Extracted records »

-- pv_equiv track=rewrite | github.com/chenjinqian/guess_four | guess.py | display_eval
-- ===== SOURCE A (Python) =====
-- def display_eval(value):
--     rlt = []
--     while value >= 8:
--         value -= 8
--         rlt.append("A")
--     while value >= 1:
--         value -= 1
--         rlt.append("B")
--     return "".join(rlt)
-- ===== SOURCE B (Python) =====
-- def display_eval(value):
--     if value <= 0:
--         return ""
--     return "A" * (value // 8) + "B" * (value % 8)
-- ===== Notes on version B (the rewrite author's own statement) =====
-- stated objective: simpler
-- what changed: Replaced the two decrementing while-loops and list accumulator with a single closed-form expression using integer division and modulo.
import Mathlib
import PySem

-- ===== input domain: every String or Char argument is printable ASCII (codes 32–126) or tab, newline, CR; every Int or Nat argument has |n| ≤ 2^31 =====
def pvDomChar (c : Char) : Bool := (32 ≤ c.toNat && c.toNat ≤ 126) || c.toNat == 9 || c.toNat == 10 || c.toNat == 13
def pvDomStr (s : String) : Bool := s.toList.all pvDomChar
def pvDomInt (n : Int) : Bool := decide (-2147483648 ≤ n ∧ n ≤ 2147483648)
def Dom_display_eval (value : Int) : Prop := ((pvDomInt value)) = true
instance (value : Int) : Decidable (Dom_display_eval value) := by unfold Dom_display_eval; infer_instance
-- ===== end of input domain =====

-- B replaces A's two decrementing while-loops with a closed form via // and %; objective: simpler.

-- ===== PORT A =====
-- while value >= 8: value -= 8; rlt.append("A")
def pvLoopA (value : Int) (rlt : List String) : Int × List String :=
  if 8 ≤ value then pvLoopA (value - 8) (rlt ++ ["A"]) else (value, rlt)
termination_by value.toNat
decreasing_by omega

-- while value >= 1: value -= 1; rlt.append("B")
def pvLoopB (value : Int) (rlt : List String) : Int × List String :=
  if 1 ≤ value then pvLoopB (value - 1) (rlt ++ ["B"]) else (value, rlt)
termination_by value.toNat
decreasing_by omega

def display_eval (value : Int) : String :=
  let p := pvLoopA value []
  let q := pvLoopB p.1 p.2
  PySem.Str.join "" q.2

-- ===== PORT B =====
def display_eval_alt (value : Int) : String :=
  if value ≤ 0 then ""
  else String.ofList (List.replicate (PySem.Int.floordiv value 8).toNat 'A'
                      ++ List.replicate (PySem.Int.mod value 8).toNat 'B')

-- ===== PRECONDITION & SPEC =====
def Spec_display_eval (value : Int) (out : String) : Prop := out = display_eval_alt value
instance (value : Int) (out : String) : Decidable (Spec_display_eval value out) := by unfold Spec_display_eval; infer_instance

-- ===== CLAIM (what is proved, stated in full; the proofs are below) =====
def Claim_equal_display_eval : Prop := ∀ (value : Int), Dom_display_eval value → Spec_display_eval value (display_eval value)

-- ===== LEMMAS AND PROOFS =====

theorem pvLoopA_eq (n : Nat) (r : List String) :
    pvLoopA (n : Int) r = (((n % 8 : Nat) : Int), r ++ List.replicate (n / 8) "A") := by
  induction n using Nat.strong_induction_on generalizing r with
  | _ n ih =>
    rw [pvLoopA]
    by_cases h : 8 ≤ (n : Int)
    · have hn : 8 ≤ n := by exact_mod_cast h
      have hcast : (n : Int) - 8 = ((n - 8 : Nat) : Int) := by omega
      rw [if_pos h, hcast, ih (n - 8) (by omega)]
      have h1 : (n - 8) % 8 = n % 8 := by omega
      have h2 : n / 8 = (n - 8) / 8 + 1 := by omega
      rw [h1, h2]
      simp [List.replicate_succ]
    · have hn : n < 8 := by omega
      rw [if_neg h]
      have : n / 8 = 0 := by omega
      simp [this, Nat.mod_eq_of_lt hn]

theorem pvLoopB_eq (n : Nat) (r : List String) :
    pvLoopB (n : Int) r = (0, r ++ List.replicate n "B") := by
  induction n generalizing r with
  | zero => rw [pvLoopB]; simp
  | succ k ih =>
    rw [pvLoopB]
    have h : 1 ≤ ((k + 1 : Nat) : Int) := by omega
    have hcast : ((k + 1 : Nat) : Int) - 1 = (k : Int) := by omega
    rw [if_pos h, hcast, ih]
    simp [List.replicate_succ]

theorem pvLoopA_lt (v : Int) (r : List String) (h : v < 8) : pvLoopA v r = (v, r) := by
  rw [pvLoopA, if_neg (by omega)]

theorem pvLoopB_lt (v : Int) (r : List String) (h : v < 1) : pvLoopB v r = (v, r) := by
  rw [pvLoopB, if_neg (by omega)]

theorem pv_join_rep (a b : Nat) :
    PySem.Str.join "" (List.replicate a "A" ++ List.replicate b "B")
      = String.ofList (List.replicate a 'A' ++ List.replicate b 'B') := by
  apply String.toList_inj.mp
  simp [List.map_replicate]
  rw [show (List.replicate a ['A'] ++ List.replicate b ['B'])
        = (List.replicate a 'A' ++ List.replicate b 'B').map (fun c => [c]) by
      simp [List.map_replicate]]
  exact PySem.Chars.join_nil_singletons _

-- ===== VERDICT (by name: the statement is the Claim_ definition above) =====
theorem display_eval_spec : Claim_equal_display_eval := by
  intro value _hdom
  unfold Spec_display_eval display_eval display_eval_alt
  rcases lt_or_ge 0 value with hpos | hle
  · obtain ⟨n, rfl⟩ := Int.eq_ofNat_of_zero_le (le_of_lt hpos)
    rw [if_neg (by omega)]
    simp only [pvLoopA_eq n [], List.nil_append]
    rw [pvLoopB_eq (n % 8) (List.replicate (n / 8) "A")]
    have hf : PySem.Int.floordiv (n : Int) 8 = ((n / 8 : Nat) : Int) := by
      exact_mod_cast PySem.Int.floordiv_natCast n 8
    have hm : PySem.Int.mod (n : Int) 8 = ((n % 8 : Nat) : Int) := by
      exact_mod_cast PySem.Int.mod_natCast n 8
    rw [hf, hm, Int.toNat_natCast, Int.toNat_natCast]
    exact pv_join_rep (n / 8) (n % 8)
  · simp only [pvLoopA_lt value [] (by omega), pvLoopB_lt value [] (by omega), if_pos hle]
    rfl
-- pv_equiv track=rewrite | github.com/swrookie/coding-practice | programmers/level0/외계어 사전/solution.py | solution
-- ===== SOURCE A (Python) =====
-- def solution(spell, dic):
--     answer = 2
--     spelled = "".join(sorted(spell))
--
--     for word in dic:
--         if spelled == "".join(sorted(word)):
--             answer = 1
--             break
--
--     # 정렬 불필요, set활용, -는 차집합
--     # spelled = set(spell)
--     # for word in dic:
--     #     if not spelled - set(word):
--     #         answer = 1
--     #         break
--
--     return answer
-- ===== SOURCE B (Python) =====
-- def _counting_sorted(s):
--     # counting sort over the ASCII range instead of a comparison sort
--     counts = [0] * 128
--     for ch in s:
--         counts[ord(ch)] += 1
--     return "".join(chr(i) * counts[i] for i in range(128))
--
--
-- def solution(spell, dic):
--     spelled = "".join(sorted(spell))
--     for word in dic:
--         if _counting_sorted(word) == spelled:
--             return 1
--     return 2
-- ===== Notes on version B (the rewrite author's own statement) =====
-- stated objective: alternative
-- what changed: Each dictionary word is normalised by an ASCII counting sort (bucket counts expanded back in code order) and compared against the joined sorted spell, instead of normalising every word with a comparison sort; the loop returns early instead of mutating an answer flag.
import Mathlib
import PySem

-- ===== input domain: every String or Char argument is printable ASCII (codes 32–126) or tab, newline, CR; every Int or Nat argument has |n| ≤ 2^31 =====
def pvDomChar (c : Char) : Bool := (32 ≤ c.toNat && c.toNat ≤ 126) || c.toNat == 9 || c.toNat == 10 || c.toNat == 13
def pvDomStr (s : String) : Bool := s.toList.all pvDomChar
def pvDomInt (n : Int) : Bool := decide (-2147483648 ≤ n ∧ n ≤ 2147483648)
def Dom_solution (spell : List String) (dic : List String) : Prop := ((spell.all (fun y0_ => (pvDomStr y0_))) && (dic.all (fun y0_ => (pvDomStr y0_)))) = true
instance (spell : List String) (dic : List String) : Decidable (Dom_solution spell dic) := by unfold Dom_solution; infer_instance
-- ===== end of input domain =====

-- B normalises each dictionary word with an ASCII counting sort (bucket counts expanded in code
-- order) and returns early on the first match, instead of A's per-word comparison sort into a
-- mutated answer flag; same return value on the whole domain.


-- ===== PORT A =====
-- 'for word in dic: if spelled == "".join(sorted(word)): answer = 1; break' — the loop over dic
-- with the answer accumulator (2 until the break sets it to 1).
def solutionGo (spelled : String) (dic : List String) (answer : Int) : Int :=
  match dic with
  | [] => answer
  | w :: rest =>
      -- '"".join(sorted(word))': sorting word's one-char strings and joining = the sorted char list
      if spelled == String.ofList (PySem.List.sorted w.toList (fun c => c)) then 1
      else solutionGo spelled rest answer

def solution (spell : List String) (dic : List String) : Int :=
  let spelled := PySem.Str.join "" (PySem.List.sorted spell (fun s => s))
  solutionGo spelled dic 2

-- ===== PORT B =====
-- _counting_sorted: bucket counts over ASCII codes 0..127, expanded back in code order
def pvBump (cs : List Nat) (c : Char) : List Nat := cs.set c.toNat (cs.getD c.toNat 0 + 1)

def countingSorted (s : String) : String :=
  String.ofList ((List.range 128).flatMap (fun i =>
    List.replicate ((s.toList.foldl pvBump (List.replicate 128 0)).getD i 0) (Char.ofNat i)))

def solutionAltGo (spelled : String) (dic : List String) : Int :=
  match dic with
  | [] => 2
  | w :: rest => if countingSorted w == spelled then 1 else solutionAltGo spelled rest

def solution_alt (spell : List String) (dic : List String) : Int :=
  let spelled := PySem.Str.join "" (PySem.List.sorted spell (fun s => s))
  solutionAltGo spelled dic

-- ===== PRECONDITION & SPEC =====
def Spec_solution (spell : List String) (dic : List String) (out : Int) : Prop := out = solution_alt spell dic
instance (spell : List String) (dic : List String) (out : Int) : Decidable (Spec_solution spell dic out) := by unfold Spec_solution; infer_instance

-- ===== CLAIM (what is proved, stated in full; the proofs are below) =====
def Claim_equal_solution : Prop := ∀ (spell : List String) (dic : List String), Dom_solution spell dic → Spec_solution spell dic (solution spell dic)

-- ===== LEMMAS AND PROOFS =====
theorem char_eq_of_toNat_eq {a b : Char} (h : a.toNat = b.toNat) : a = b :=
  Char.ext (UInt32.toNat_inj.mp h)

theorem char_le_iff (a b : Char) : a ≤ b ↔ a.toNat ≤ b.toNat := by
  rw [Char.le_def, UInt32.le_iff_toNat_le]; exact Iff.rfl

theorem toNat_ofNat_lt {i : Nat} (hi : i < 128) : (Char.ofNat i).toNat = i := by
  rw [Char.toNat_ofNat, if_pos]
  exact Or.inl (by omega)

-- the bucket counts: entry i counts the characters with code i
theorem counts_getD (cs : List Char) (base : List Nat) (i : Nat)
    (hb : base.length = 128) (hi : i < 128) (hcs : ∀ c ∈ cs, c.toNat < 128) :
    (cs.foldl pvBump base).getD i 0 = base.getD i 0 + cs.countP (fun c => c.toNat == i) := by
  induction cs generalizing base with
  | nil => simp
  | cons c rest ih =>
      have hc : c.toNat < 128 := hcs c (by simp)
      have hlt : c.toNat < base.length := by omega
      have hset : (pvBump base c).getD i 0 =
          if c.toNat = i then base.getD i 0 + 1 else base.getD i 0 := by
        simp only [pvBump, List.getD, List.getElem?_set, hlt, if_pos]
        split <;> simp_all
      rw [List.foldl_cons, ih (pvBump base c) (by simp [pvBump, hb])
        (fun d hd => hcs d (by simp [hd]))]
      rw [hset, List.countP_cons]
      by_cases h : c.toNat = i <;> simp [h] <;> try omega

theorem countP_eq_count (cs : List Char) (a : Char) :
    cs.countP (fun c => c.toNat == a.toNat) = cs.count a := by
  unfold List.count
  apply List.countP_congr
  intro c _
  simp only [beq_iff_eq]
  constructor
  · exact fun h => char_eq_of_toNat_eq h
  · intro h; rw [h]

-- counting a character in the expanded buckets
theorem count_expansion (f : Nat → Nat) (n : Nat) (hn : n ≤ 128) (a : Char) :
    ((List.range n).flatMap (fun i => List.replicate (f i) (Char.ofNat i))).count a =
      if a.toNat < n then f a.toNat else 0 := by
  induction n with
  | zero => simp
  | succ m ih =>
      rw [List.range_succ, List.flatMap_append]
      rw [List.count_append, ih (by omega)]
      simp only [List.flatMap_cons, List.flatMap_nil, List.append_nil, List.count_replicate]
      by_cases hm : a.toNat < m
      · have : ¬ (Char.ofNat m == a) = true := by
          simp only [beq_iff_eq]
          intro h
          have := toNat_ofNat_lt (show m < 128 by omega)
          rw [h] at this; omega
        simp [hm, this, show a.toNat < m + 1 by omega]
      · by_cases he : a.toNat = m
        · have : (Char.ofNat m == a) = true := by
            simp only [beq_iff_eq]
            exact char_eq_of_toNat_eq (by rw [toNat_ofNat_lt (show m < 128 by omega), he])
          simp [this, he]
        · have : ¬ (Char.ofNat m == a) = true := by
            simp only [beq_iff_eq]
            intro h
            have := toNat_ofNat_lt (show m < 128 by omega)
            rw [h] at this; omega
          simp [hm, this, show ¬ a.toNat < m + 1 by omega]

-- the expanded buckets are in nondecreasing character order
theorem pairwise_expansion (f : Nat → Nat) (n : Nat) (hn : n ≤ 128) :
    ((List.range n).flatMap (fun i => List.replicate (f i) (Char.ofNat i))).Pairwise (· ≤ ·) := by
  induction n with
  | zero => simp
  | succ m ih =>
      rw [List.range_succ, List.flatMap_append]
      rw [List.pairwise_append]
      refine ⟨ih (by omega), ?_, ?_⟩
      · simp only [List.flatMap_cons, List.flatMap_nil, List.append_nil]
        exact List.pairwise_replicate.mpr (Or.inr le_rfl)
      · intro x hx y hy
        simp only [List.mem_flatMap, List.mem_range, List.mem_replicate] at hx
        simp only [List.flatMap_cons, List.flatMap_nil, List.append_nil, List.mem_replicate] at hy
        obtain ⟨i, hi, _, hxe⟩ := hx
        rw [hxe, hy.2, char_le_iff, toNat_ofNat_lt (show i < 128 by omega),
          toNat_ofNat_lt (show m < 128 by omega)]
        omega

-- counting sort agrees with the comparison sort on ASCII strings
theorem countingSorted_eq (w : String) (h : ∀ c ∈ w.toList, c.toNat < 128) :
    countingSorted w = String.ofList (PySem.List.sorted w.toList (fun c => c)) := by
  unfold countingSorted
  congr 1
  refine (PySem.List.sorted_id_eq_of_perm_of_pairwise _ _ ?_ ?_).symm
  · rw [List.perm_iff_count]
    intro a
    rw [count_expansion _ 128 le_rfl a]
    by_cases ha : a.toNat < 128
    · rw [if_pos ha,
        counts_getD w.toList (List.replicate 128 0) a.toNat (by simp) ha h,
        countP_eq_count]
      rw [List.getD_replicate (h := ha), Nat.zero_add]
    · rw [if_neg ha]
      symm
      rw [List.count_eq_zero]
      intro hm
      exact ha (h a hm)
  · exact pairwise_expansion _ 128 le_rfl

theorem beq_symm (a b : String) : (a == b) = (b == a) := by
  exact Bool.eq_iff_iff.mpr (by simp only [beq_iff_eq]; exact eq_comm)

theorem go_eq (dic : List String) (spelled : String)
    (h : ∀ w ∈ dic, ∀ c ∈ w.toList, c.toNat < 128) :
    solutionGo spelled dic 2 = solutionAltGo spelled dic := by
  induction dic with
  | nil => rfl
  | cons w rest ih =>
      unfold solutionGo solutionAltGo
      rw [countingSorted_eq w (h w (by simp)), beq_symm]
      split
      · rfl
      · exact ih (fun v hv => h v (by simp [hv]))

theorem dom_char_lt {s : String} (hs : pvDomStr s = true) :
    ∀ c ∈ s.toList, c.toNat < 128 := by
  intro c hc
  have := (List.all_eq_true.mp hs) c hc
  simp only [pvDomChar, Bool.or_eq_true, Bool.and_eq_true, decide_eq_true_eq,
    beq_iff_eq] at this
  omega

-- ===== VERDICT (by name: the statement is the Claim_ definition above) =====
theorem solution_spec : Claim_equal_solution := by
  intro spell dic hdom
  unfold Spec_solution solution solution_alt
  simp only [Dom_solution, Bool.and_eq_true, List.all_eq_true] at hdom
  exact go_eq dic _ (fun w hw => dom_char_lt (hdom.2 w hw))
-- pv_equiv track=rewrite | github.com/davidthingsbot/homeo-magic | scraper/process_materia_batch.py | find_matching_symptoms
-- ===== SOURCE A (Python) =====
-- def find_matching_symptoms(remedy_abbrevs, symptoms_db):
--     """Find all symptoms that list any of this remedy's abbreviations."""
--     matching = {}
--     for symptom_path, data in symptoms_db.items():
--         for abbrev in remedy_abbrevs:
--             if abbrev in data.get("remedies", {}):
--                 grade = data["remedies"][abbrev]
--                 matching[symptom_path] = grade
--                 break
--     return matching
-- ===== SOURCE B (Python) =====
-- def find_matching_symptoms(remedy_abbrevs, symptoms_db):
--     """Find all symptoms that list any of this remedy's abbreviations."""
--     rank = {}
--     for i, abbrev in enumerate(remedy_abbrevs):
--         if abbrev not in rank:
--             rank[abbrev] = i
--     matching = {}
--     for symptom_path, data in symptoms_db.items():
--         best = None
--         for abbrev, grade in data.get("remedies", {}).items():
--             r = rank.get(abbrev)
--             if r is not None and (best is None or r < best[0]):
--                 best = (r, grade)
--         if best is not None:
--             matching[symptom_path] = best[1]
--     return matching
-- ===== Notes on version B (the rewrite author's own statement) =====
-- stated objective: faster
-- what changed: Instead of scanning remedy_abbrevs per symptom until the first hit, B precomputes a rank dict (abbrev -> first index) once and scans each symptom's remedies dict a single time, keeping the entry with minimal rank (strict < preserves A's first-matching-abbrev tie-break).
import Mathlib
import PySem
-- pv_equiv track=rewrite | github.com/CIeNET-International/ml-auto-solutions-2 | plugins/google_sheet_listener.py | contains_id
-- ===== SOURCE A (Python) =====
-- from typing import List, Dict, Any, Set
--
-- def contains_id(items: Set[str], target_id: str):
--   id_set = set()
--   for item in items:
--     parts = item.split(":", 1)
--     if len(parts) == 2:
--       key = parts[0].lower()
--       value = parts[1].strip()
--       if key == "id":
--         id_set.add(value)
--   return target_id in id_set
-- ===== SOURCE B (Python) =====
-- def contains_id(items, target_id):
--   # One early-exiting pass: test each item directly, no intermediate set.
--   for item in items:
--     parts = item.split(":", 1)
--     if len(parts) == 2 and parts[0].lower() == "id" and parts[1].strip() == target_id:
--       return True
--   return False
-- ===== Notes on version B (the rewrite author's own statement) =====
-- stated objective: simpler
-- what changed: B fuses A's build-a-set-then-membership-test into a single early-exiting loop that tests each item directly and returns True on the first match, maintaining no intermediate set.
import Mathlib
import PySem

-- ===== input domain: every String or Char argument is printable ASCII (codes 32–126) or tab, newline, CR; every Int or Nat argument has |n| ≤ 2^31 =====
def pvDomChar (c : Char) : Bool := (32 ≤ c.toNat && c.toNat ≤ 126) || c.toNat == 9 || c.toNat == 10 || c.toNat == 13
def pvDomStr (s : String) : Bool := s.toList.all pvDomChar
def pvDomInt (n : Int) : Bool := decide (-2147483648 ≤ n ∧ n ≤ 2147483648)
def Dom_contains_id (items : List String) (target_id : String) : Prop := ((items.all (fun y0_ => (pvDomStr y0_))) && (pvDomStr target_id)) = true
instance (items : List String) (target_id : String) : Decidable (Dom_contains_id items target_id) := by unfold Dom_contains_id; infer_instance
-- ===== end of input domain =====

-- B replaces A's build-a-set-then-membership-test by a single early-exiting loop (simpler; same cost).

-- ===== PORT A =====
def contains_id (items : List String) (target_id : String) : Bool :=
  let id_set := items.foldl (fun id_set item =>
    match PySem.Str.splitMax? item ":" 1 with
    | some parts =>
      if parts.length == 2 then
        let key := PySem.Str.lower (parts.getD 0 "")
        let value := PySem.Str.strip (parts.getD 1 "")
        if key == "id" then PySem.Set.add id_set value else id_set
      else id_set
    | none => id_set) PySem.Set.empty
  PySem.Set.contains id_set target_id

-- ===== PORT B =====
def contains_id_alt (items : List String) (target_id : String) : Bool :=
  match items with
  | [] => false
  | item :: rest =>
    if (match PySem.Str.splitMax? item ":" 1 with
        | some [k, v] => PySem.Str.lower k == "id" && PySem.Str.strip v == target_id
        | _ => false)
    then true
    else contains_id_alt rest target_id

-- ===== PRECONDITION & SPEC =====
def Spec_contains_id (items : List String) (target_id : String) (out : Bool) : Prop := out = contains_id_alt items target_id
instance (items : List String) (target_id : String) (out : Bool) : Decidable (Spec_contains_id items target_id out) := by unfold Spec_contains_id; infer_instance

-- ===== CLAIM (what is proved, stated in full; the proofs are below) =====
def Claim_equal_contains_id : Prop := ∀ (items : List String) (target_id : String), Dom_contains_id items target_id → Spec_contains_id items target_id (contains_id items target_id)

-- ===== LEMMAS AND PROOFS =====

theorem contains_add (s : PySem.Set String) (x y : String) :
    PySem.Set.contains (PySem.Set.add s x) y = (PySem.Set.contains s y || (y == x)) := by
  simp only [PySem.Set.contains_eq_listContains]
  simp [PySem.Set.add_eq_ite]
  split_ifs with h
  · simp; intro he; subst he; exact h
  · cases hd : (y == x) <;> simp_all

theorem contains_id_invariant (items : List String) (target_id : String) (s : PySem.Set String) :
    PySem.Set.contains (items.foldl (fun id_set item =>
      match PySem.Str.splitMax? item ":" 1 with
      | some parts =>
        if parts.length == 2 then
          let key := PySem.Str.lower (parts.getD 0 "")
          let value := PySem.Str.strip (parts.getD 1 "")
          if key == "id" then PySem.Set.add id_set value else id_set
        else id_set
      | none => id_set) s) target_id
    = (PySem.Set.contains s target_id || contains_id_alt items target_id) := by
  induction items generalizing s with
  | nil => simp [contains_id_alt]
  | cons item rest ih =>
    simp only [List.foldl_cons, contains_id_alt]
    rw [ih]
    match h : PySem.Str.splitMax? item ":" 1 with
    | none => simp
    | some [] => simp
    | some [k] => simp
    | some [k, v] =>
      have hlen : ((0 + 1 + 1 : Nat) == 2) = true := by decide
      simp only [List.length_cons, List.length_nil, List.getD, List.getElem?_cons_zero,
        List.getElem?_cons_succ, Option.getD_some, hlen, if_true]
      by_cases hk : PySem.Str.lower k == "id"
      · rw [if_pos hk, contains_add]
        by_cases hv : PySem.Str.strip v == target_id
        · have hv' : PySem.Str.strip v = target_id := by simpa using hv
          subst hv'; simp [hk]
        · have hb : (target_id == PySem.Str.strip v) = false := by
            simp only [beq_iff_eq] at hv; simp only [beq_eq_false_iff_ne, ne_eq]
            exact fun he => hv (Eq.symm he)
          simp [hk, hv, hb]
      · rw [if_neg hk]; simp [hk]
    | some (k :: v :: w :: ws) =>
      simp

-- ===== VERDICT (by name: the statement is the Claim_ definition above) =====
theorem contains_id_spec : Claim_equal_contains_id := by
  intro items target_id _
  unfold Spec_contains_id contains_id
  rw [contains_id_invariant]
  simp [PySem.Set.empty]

Description of the task »
Your answer must be a single number: the count of lines in the data that contain the string "build".

Task output »
2